**Action item**: Please return every line in the following data that includes the string "have".

(The data)

-- pv_equiv track=rewrite | github.com/bsmi021/crewai_escape_room | src/escape_room_sim/simulation/iterative_engine.py | _extract_lessons_learned
-- ===== SOURCE A (Python) =====
-- from typing import Dict, List, Any, Tuple, Optional
--
-- def _extract_lessons_learned(crew_output: str) -> List[str]:
--     """Extract key lessons learned from the iteration output."""
--     lessons = []
--
--     # Look for explicit lesson patterns
--     lesson_patterns = [
--         "learned that",
--         "discovered that",
--         "realized that",
--         "found that",
--         "lesson:"
--     ]
--
--     lines = crew_output.split('\n')
--     for line in lines:
--         line_lower = line.lower().strip()
--         if any(pattern in line_lower for pattern in lesson_patterns):
--             lessons.append(line.strip())
--
--     # If no explicit lessons, extract key insights
--     if not lessons:
--         key_insights = [
--             line.strip() for line in lines
--             if len(line.strip()) > 20 and
--             any(word in line.lower() for word in ['strategy', 'approach', 'failed', 'worked', 'discovered'])
--         ][:3]  # Limit to 3 key insights
--         lessons.extend(key_insights)
--
--     return lessons
-- ===== SOURCE B (Python) =====
-- def _extract_lessons_learned(crew_output: str):
--     """Extract key lessons learned from the iteration output."""
--     lesson_patterns = (
--         "learned that", "discovered that", "realized that", "found that", "lesson:",
--     )
--     insight_words = ('strategy', 'approach', 'failed', 'worked', 'discovered')
--     lessons = []
--     insights = []
--     # single pass: classify every line once, decide what to return afterwards
--     for line in crew_output.split('\n'):
--         stripped = line.strip()
--         if any(p in line.lower().strip() for p in lesson_patterns):
--             lessons.append(stripped)
--         elif len(stripped) > 20 and any(w in line.lower() for w in insight_words):
--             insights.append(stripped)
--     return lessons if lessons else insights[:3]
-- ===== Notes on version B (the rewrite author's own statement) =====
-- stated objective: simpler
-- what changed: Replaces A's two separate passes over the lines (lesson loop, then a second insight comprehension) by one loop that classifies each line into a lessons or insights list, choosing between them only at the end.
import Mathlib
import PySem

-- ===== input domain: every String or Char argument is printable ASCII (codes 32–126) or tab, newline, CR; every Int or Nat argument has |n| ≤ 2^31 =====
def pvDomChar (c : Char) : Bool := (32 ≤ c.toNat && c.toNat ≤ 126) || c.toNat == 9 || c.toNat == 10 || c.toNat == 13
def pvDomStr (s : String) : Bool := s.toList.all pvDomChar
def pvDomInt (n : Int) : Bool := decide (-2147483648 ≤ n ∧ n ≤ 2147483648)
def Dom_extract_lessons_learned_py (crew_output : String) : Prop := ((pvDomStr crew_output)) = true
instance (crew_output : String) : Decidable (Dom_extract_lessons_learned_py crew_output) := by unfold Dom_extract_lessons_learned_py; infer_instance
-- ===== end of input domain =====

-- B replaces A's two passes over the lines (lesson loop, then an insight comprehension)
-- by one classifying loop with deferred selection; objective: simpler.


-- ===== PORT A =====
def pvLessonPatterns : List String :=
  ["learned that", "discovered that", "realized that", "found that", "lesson:"]

def pvInsightWords : List String :=
  ["strategy", "approach", "failed", "worked", "discovered"]

def extract_lessons_learned_py (crew_output : String) : List String :=
  let lines := ((PySem.Str.split? crew_output "\n").getD [])
  let lessons := lines.foldl (fun lessons line =>
    if pvLessonPatterns.any (fun p =>
        PySem.Str.isIn p (PySem.Str.strip (PySem.Str.lower line))) then
      lessons ++ [PySem.Str.strip line]
    else lessons) []
  if lessons = [] then
    let key_insights := ((lines.filter (fun line =>
      decide (20 < PySem.Str.len (PySem.Str.strip line)) &&
      pvInsightWords.any (fun w => PySem.Str.isIn w (PySem.Str.lower line)))).map
        (fun line => PySem.Str.strip line)).take 3
    lessons ++ key_insights
  else lessons

-- ===== PORT B =====
def pvIsLesson (line : String) : Bool :=
  pvLessonPatterns.any (fun p => PySem.Str.isIn p (PySem.Str.strip (PySem.Str.lower line)))

def pvIsInsight (line : String) : Bool :=
  decide (20 < PySem.Str.len (PySem.Str.strip line)) &&
  pvInsightWords.any (fun w => PySem.Str.isIn w (PySem.Str.lower line))

def extract_lessons_learned_py_alt (crew_output : String) : List String :=
  let r := (((PySem.Str.split? crew_output "\n").getD [])).foldl
    (fun (acc : List String × List String) line =>
      let stripped := PySem.Str.strip line
      if pvIsLesson line then (acc.1 ++ [stripped], acc.2)
      else if pvIsInsight line then (acc.1, acc.2 ++ [stripped])
      else acc) ([], [])
  if r.1 = [] then r.2.take 3 else r.1

-- ===== PRECONDITION & SPEC =====
def Spec_extract_lessons_learned_py (crew_output : String) (out : List String) : Prop := out = extract_lessons_learned_py_alt crew_output
instance (crew_output : String) (out : List String) : Decidable (Spec_extract_lessons_learned_py crew_output out) := by unfold Spec_extract_lessons_learned_py; infer_instance

-- ===== CLAIM (what is proved, stated in full; the proofs are below) =====
def Claim_equal_extract_lessons_learned_py : Prop := ∀ (crew_output : String), Dom_extract_lessons_learned_py crew_output → Spec_extract_lessons_learned_py crew_output (extract_lessons_learned_py crew_output)

-- ===== LEMMAS AND PROOFS =====

/-- B's pair-fold computes the filtered lessons and the filtered (non-lesson) insights. -/
theorem pv_fold_pair (lines : List String) (ls is : List String) :
    lines.foldl (fun (acc : List String × List String) line =>
      let stripped := PySem.Str.strip line
      if pvIsLesson line then (acc.1 ++ [stripped], acc.2)
      else if pvIsInsight line then (acc.1, acc.2 ++ [stripped])
      else acc) (ls, is)
    = (ls ++ (lines.filter pvIsLesson).map PySem.Str.strip,
       is ++ ((lines.filter (fun l => !pvIsLesson l && pvIsInsight l)).map PySem.Str.strip)) := by
  induction lines generalizing ls is with
  | nil => simp only [List.foldl_nil, List.filter_nil, List.map_nil, List.append_nil]
  | cons x xs ih =>
    simp only [List.foldl_cons, List.filter_cons]
    by_cases hL : pvIsLesson x
    · simp only [hL, if_pos, Bool.not_true, Bool.false_and, Bool.false_eq_true,
        ite_false, List.map_cons, ih, List.append_assoc, List.cons_append, List.nil_append]
    · by_cases hI : pvIsInsight x
      · simp only [hL, hI, Bool.not_false, Bool.true_and, Bool.false_eq_true, ite_false,
          if_true, ih, List.map_cons, List.append_assoc, List.cons_append, List.nil_append]
      · simp only [hL, hI, Bool.not_false, Bool.true_and, Bool.false_eq_true, ite_false, ih]

/-- If no line is a lesson, the elif-filter equals the plain insight filter. -/
theorem pv_filter_noLesson (lines : List String)
    (h : ∀ l ∈ lines, pvIsLesson l = false) :
    lines.filter (fun l => !pvIsLesson l && pvIsInsight l) = lines.filter pvIsInsight := by
  induction lines with
  | nil => simp only [List.filter_nil]
  | cons x xs ih =>
    have hx := h x (List.mem_cons_self)
    have ih' := ih (fun l hl => h l (List.mem_cons_of_mem _ hl))
    simp only [List.filter_cons, hx, Bool.not_false, Bool.true_and, ih']

-- ===== VERDICT (by name: the statement is the Claim_ definition above) =====
theorem extract_lessons_learned_py_spec : Claim_equal_extract_lessons_learned_py := by
  intro crew_output _
  simp only [Spec_extract_lessons_learned_py, extract_lessons_learned_py,
    extract_lessons_learned_py_alt]
  set lines := ((PySem.Str.split? crew_output "\n").getD []) with hlines
  rw [pv_fold_pair]
  have hA : lines.foldl (fun lessons line =>
      if pvLessonPatterns.any (fun p =>
          PySem.Str.isIn p (PySem.Str.strip (PySem.Str.lower line))) then
        lessons ++ [PySem.Str.strip line]
      else lessons) [] = (lines.filter pvIsLesson).map PySem.Str.strip := by
    simpa [pvIsLesson] using
      PySem.List.foldl_append_if (l := lines) (p := pvIsLesson)
        (f := PySem.Str.strip) (acc := [])
  rw [hA]
  simp only [List.nil_append]
  by_cases h : (lines.filter pvIsLesson).map PySem.Str.strip = []
  · have hnil : lines.filter pvIsLesson = [] := List.map_eq_nil_iff.mp h
    have hno : ∀ l ∈ lines, pvIsLesson l = false := by
      intro l hl
      by_contra hc
      have hmem : l ∈ lines.filter pvIsLesson :=
        List.mem_filter.mpr ⟨hl, by simpa using hc⟩
      simp [hnil] at hmem
    rw [pv_filter_noLesson lines hno, if_pos h, if_pos h, h, List.nil_append]
    rfl
  · rw [if_neg h, if_neg h]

(End The data)

**Answer to this exercise**:
    have hx := h x (List.mem_cons_self)
    have ih' := ih (fun l hl => h l (List.mem_cons_of_mem _ hl))
  have hA : lines.foldl (fun lessons line =>
  · have hnil : lines.filter pvIsLesson = [] := List.map_eq_nil_iff.mp h
    have hno : ∀ l ∈ lines, pvIsLesson l = false := by
      have hmem : l ∈ lines.filter pvIsLesson :=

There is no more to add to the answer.